Critical Sets of Elliptic Equations with Rapidly Oscillating Coefficients in Two Dimensions

TL;DR

This paper investigates the structure and measure of critical sets of solutions to elliptic equations with rapidly oscillating periodic coefficients in two dimensions, using a new approach based on reducing doubling indices.

Contribution

It introduces a novel method leveraging the properties of harmonic polynomials in two dimensions to analyze critical sets, differing from previous tangent plane control techniques.

Findings

Critical sets have bounded Hausdorff measure independent of oscillation period

Critical points of harmonic polynomials in 2D contain only one point

New approach simplifies analysis of oscillating elliptic equations in 2D

Abstract

In this paper we continue the study of critical sets of solutions $u_\e$ of second-order elliptic equations in divergence form with rapidly oscillating and periodic coefficients.
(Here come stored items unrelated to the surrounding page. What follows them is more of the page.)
-- pv_equiv track=rewrite | github.com/rwradek/tabliczka-mnozenia | multiplication-app/engine/group_selector.py | _infer_box_at
-- ===== SOURCE A (Python) =====
-- def _infer_box_at(history, idx):
--     """Roughly infer box number by counting net correct answers up to idx."""
--     box = 0
--     for h in history[: idx + 1]:
--         if h["correct"]:
--             box = min(box + 1, 5)
--         else:
--             box = 1
--     return box
-- ===== SOURCE B (Python) =====
-- def _infer_box_at(history, idx):
--     """Index-based while loop: walk back over the trailing streak of correct
--     answers, then compute the box from the streak length by a capped formula."""
--     sub = history[: idx + 1]
--     n = len(sub)
--     k = n
--     while k and sub[k - 1]["correct"]:
--         k -= 1
--     return min(n - k if k == 0 else n - k + 1, 5)
-- ===== Notes on version B (the rewrite author's own statement) =====
-- stated objective: alternative
-- what changed: Replaces the forward fold that maintains a saturating counter with an index-based backward while loop that measures the trailing streak of correct answers and turns it into the box number by a capped closed formula.
import Mathlib
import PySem

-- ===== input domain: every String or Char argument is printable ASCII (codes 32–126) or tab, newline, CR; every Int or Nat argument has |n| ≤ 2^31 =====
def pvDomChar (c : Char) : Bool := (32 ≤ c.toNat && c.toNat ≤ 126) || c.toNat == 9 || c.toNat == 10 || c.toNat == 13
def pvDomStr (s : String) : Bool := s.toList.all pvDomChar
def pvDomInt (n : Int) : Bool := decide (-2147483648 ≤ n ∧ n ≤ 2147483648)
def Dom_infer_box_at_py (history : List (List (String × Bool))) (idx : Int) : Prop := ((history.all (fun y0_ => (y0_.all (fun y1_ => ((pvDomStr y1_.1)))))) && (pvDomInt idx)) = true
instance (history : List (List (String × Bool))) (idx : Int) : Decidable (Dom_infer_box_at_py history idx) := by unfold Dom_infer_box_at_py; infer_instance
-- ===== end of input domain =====

-- B replaces A's forward saturating-counter fold with a backward while loop
-- measuring the trailing streak of correct answers plus a capped formula
-- (objective: alternative decomposition, same cost).


-- ===== PORT A =====
-- h["correct"]: first-match lookup in the assoc list; exact whenever the key is
-- present (Pre_ below); on a missing key Python raises KeyError, here getD false.
def pvCorrect (h : List (String × Bool)) : Bool := (h.lookup "correct").getD false

-- the body of A's for-loop
def pvStepA (box : Int) (h : List (String × Bool)) : Int :=
  if pvCorrect h then min (box + 1) 5 else 1

def infer_box_at_py (history : List (List (String × Bool))) (idx : Int) : Int :=
  (PySem.List.slice history none (some (idx + 1))).foldl pvStepA 0

-- ===== PORT B =====
-- B-side lookup helper: sub[k-1]["correct"] (key present under Pre_ below)
def pvHit (h : List (String × Bool)) : Bool := (h.lookup "correct").getD false

-- Source B's while loop: decrement k while k > 0 and sub[k-1]["correct"]; returns
-- the final k (sub[k-1] is always in range, so getD's default is never used).
def pvWhileK (sub : List (List (String × Bool))) : Nat → Nat
  | 0 => 0
  | k + 1 => if pvHit (sub.getD k []) then pvWhileK sub k else k + 1

def infer_box_at_py_alt (history : List (List (String × Bool))) (idx : Int) : Int :=
  let sub := PySem.List.slice history none (some (idx + 1))
  let n := sub.length
  let k := pvWhileK sub n
  min (if k = 0 then (n : Int) - (k : Int) else (n : Int) - (k : Int) + 1) 5

-- ===== PRECONDITION & SPEC =====
-- Pre_ excludes exactly the inputs where Python's h["correct"] raises KeyError:
-- some entry of history[:idx+1] lacks the key "correct".
def Pre_infer_box_at_py (history : List (List (String × Bool))) (idx : Int) : Prop :=
  ((PySem.List.slice history none (some (idx + 1))).all
    (fun h => (h.lookup "correct").isSome)) = true
instance (history : List (List (String × Bool))) (idx : Int) : Decidable (Pre_infer_box_at_py history idx) := by unfold Pre_infer_box_at_py; infer_instance

def pvWitness_infer_box_at_py : (List (List (String × Bool))) × Int :=
  ([[("correct", true)], [("correct", false)], [("correct", true)]], 2)

def Spec_infer_box_at_py (history : List (List (String × Bool))) (idx : Int) (out : Int) : Prop := out = infer_box_at_py_alt history idx
instance (history : List (List (String × Bool))) (idx : Int) (out : Int) : Decidable (Spec_infer_box_at_py history idx out) := by unfold Spec_infer_box_at_py; infer_instance

-- ===== CLAIM (what is proved, stated in full; the proofs are below) =====
def Claim_equal_infer_box_at_py : Prop := ∀ (history : List (List (String × Bool))) (idx : Int), Dom_infer_box_at_py history idx → Pre_infer_box_at_py history idx → Spec_infer_box_at_py history idx (infer_box_at_py history idx)

-- ===== LEMMAS AND PROOFS =====

-- A's accumulator stays in [0, 5].
theorem pvFoldA_bounds (s : List (List (String × Bool))) (box : Int)
    (h : 0 ≤ box ∧ box ≤ 5) : 0 ≤ s.foldl pvStepA box ∧ s.foldl pvStepA box ≤ 5 := by
  induction s generalizing box with
  | nil => simpa using h
  | cons x t ih =>
      simp only [List.foldl_cons]
      apply ih
      unfold pvStepA
      split <;> omega

theorem pvWhileK_le (sub : List (List (String × Bool))) (k : Nat) : pvWhileK sub k ≤ k := by
  induction k with
  | zero => simp [pvWhileK]
  | succ k ih =>
      simp only [pvWhileK]
      split
      · omega
      · exact le_rfl

-- appending past the scanned range does not change the loop
theorem pvWhileK_append (t : List (List (String × Bool))) (x : List (String × Bool))
    (k : Nat) (hk : k ≤ t.length) : pvWhileK (t ++ [x]) k = pvWhileK t k := by
  induction k with
  | zero => rfl
  | succ k ih =>
      have hg : (t ++ [x]).getD k [] = t.getD k [] := by
        simp [List.getD_eq_getElem?_getD, List.getElem?_append_left (by omega : k < t.length)]
      simp only [pvWhileK, hg, ih (by omega)]

-- A's fold equals B's streak formula on every list
theorem pvFold_eq_streak (s : List (List (String × Bool))) :
    s.foldl pvStepA 0 =
      min (if pvWhileK s s.length = 0 then (s.length : Int) - (pvWhileK s s.length : Int)
           else (s.length : Int) - (pvWhileK s s.length : Int) + 1) 5 := by
  induction s using List.reverseRecOn with
  | nil => simp [pvWhileK]
  | append_singleton t x ih =>
      have hlen : (t ++ [x]).length = t.length + 1 := by simp
      have hgx : (t ++ [x]).getD t.length [] = x := by
        simp [List.getD_eq_getElem?_getD]
      rw [List.foldl_append, List.foldl_cons, List.foldl_nil, hlen]
      simp only [pvWhileK, hgx]
      by_cases hc : pvHit x
      · rw [if_pos hc, pvWhileK_append t x t.length le_rfl]
        have hk := pvWhileK_le t t.length
        have hb := pvFoldA_bounds t 0 (by omega)
        have hcc : pvCorrect x = true := hc
        simp only [pvStepA, hcc, if_pos]
        rw [ih]
        by_cases h0 : pvWhileK t t.length = 0
        · simp only [h0, if_pos]
          push_cast
          omega
        · simp only [h0, ite_false]
          push_cast [h0]
          omega
      · rw [if_neg hc]
        have hcc : pvCorrect x = false := by simpa [pvCorrect, pvHit] using hc
        simp only [pvStepA, hcc, Bool.false_eq_true, ite_false]
        simp

-- ===== VERDICT (by name: the statement is the Claim_ definition above) =====
theorem infer_box_at_py_spec : Claim_equal_infer_box_at_py := by
  intro history idx _ _
  unfold Spec_infer_box_at_py infer_box_at_py infer_box_at_py_alt
  exact pvFold_eq_streak _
In \cite{Lin-Shen-3d}, by controling the "turning" of approximate tangent planes, we show that the $(d-2)$-dimensional Hausdorff measures of the critical sets are bounded uniformly with respect to the period $\e$, provided that doubling indices for solutions are bounded. In this paper we use a different approach, based on the reduction of the doubling indices of $u_\e$, to study the two-dimensional case. The proof relies on the fact that the critical set of a homogeneous harmonic polynomial of degree two or higher in dimension two contains only one point.